EXTRACTED INFORMATION: Begin

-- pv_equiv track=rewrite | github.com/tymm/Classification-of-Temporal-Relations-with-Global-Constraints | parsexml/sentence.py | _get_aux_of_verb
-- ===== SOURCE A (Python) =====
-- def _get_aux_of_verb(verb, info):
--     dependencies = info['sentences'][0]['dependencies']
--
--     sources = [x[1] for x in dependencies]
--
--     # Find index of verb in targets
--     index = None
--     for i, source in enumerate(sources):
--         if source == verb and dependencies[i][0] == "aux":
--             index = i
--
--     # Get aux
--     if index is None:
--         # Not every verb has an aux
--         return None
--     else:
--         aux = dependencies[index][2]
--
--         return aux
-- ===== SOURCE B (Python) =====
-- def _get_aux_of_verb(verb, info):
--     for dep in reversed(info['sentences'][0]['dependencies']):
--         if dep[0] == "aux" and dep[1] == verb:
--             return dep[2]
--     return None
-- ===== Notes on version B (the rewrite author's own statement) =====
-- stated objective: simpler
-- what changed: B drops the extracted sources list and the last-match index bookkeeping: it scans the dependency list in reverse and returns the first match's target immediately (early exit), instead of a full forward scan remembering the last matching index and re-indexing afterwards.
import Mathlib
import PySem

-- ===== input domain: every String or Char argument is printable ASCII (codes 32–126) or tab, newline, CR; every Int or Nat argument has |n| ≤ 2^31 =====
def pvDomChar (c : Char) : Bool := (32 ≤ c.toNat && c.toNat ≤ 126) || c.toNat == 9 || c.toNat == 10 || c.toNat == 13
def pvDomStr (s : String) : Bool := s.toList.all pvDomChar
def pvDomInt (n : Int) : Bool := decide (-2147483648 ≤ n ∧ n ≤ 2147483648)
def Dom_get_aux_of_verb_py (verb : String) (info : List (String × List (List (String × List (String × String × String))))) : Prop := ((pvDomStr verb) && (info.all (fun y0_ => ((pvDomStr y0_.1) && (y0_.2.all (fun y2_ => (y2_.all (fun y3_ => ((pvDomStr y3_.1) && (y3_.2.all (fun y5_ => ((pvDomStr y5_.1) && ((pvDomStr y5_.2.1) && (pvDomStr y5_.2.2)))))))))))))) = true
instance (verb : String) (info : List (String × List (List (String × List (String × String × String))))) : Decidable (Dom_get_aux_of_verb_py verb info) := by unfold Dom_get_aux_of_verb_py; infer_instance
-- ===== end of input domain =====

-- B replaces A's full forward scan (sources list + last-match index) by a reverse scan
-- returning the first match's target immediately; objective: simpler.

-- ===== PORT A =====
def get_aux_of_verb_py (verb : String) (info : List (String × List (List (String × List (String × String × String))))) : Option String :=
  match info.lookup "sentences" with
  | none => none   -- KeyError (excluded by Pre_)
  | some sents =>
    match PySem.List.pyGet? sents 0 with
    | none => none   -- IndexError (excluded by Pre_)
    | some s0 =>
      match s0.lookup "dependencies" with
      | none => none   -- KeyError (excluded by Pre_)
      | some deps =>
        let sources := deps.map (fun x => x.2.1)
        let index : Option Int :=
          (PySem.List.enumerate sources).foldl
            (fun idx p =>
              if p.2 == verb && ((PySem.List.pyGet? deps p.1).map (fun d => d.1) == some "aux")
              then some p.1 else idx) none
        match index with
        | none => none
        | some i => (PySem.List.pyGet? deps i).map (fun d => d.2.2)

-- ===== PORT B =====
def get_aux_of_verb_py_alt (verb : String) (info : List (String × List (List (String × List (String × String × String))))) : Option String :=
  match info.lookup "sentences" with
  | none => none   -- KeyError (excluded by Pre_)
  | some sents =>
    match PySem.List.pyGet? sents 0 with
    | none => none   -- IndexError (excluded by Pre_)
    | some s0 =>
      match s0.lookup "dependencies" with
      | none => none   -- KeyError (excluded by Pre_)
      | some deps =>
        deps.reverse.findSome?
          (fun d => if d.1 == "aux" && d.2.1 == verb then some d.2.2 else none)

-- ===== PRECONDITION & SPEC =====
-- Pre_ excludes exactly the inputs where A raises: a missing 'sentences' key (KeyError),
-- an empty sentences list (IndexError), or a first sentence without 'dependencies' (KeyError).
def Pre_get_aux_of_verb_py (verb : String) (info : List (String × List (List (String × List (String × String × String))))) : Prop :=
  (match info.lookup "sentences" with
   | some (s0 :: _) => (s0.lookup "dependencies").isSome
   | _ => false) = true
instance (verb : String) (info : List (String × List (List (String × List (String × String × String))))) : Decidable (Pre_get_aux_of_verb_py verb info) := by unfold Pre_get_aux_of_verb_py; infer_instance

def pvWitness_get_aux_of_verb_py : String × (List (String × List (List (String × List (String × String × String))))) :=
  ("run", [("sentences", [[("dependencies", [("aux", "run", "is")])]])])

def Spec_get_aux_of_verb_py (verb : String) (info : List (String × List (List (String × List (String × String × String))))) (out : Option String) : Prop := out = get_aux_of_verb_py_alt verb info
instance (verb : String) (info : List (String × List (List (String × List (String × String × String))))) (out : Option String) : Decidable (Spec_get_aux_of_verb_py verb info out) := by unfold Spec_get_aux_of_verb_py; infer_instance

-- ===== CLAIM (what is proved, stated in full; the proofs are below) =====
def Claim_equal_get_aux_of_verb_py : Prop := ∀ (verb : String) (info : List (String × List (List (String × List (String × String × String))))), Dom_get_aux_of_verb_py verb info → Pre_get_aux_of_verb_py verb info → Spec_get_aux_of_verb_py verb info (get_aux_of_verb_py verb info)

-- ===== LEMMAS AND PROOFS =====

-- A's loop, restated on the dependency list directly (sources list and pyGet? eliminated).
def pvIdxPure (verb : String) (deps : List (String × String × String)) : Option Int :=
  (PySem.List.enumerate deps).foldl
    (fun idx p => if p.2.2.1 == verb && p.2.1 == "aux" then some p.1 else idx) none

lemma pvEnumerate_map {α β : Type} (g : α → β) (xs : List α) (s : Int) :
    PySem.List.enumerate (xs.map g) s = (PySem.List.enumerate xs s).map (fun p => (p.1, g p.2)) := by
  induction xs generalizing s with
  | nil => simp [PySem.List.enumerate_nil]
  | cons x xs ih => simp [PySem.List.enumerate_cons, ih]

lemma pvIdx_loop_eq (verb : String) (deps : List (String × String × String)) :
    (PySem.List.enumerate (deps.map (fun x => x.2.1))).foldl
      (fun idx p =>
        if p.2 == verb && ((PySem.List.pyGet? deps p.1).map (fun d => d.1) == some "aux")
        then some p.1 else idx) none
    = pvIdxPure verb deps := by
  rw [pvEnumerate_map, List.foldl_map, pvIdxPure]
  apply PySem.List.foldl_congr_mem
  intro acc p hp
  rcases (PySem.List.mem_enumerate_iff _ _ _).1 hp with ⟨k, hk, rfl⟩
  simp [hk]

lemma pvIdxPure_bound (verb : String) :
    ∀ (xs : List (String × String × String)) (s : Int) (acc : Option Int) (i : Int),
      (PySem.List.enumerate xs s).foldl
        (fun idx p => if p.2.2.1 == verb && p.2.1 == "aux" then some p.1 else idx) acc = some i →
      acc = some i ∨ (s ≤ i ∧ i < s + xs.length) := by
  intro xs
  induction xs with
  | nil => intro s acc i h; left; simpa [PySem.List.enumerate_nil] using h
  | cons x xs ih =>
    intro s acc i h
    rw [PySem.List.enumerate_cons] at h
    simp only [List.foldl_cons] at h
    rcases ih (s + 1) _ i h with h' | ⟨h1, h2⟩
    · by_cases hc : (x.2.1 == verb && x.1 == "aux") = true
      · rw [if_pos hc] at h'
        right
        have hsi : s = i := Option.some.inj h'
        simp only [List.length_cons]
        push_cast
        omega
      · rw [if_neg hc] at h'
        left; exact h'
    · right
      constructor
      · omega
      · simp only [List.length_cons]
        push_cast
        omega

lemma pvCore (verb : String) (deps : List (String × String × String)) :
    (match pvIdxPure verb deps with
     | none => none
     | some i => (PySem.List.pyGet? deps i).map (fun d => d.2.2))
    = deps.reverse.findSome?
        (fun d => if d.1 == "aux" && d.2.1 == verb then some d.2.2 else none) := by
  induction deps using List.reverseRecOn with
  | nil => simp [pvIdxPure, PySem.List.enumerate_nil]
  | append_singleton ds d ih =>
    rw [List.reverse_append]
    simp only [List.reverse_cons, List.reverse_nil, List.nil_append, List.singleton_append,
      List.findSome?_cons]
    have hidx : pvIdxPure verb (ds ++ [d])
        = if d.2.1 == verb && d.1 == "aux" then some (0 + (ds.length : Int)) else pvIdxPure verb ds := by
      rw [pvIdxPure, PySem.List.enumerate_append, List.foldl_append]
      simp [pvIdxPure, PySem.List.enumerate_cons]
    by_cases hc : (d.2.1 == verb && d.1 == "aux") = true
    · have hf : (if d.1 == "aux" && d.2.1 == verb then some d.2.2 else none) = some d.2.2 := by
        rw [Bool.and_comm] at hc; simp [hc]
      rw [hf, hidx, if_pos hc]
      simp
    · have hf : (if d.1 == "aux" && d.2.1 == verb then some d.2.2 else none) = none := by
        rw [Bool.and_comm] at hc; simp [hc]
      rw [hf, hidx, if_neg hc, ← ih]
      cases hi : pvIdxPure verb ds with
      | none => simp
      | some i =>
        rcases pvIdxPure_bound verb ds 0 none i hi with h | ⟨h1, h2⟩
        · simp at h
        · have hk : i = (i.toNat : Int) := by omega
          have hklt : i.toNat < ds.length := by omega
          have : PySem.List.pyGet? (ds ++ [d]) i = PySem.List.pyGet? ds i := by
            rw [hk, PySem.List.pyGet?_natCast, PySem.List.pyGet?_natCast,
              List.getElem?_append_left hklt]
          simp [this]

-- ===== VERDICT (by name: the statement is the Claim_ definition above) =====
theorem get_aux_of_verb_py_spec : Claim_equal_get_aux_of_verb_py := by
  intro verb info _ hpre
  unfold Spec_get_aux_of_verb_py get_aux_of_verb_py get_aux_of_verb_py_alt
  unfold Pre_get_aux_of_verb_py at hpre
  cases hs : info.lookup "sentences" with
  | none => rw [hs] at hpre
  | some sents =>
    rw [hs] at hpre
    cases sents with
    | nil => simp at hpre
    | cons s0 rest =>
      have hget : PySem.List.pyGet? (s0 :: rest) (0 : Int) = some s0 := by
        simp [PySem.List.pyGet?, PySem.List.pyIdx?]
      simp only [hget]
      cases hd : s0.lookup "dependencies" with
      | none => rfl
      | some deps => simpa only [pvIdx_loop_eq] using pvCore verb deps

EXTRACTED INFORMATION: End

Please report only the number of lines above that include "using".

◆ **OUTPUT**: 3